BEGIN
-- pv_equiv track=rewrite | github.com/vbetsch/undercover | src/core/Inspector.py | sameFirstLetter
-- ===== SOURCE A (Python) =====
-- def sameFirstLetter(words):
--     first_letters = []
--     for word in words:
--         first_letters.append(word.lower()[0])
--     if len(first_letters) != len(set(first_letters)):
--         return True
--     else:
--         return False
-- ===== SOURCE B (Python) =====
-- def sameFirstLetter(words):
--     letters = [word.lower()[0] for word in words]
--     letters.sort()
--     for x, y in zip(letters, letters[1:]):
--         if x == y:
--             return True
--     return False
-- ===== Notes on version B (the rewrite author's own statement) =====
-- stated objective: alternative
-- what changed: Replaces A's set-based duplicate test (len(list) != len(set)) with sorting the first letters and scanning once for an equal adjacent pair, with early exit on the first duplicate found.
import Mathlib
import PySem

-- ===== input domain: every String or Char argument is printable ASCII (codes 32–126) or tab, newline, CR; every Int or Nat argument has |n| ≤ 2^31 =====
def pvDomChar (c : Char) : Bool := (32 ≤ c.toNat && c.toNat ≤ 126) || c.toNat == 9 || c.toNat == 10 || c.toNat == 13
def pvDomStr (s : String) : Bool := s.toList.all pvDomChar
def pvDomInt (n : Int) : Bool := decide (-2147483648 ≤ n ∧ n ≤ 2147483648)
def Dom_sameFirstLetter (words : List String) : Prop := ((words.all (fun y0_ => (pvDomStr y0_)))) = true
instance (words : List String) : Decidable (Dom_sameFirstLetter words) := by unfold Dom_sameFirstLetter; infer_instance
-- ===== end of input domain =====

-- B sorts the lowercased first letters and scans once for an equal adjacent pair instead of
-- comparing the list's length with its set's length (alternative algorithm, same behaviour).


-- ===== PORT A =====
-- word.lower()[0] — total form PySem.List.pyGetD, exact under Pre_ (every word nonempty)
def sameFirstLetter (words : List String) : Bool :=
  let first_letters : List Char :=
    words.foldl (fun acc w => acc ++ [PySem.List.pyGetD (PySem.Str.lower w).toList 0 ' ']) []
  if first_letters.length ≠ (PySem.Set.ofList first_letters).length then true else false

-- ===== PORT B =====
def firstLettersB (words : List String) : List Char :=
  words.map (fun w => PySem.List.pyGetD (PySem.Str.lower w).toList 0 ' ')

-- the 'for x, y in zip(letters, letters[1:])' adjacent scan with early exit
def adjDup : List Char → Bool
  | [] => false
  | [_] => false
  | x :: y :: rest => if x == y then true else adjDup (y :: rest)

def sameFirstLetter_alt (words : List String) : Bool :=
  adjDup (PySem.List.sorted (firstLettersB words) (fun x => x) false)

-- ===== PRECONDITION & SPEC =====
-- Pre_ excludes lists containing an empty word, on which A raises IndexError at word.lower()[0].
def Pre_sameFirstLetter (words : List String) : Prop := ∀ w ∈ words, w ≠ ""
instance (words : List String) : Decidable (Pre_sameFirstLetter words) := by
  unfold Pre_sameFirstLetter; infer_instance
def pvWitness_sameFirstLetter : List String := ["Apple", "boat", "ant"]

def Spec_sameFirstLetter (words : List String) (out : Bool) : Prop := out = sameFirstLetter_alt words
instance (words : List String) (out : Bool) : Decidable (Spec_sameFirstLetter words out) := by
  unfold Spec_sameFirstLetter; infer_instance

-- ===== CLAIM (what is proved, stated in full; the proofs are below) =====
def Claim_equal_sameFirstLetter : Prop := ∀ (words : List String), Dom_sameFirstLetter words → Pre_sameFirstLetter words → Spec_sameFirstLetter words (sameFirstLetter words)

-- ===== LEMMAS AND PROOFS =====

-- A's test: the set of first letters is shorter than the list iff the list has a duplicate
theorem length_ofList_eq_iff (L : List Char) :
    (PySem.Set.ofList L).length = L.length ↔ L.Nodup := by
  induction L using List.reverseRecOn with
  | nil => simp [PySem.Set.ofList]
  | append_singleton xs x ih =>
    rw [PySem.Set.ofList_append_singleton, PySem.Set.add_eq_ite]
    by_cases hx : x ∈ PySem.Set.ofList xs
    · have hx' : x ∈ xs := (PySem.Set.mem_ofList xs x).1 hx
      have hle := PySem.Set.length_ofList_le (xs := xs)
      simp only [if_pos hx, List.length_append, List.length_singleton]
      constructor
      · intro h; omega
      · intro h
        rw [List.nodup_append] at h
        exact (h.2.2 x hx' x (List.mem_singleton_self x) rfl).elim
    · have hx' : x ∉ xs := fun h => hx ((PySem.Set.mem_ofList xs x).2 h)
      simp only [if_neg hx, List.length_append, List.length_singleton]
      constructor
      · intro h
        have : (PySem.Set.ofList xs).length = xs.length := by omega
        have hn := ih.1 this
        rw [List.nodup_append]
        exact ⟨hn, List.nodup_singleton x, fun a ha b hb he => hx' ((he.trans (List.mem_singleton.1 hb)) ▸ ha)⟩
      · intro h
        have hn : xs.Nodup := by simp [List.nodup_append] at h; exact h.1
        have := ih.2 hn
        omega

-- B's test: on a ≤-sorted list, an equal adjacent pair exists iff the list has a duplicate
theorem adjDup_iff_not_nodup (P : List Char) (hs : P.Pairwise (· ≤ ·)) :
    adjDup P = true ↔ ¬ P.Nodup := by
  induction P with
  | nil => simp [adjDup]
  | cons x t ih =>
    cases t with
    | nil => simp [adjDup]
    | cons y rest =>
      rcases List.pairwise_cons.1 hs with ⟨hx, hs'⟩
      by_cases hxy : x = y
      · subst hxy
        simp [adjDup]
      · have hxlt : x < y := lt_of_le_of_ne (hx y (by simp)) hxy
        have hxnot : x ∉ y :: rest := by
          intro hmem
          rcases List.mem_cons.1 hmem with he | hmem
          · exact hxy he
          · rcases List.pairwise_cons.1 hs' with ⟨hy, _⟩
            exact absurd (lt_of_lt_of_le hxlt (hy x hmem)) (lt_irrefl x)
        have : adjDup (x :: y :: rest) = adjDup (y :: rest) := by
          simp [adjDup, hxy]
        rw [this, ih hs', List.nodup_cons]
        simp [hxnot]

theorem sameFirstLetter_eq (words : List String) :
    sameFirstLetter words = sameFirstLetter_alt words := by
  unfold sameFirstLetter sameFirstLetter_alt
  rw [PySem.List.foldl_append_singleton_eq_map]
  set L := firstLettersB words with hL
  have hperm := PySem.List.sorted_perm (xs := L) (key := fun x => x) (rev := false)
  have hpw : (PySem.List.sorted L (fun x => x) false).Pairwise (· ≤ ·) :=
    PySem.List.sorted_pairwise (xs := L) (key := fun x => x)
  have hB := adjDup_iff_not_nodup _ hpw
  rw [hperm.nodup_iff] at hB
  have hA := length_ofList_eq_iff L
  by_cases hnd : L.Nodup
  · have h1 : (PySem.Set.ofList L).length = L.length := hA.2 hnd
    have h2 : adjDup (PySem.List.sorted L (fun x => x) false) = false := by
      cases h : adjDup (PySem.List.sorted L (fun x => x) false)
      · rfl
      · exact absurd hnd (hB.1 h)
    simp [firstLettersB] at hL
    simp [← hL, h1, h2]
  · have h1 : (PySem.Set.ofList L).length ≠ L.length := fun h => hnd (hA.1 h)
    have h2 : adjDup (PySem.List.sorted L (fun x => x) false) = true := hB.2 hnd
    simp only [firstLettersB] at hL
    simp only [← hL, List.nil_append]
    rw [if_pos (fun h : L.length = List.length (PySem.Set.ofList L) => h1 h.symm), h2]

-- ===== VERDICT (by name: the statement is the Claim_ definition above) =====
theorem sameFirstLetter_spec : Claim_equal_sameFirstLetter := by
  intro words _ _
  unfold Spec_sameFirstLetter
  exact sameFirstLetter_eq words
END
What the task asks for is a word-for-word repeat of the lines above, from the first through the one containing "words.foldl (fun acc".

-- pv_equiv track=rewrite | github.com/vbetsch/undercover | src/core/Inspector.py | sameFirstLetter
-- ===== SOURCE A (Python) =====
-- def sameFirstLetter(words):
--     first_letters = []
--     for word in words:
--         first_letters.append(word.lower()[0])
--     if len(first_letters) != len(set(first_letters)):
--         return True
--     else:
--         return False
-- ===== SOURCE B (Python) =====
-- def sameFirstLetter(words):
--     letters = [word.lower()[0] for word in words]
--     letters.sort()
--     for x, y in zip(letters, letters[1:]):
--         if x == y:
--             return True
--     return False
-- ===== Notes on version B (the rewrite author's own statement) =====
-- stated objective: alternative
-- what changed: Replaces A's set-based duplicate test (len(list) != len(set)) with sorting the first letters and scanning once for an equal adjacent pair, with early exit on the first duplicate found.
import Mathlib
import PySem

-- ===== input domain: every String or Char argument is printable ASCII (codes 32–126) or tab, newline, CR; every Int or Nat argument has |n| ≤ 2^31 =====
def pvDomChar (c : Char) : Bool := (32 ≤ c.toNat && c.toNat ≤ 126) || c.toNat == 9 || c.toNat == 10 || c.toNat == 13
def pvDomStr (s : String) : Bool := s.toList.all pvDomChar
def pvDomInt (n : Int) : Bool := decide (-2147483648 ≤ n ∧ n ≤ 2147483648)
def Dom_sameFirstLetter (words : List String) : Prop := ((words.all (fun y0_ => (pvDomStr y0_)))) = true
instance (words : List String) : Decidable (Dom_sameFirstLetter words) := by unfold Dom_sameFirstLetter; infer_instance
-- ===== end of input domain =====

-- B sorts the lowercased first letters and scans once for an equal adjacent pair instead of
-- comparing the list's length with its set's length (alternative algorithm, same behaviour).


-- ===== PORT A =====
-- word.lower()[0] — total form PySem.List.pyGetD, exact under Pre_ (every word nonempty)
def sameFirstLetter (words : List String) : Bool :=
  let first_letters : List Char :=
    words.foldl (fun acc w => acc ++ [PySem.List.pyGetD (PySem.Str.lower w).toList 0 ' ']) []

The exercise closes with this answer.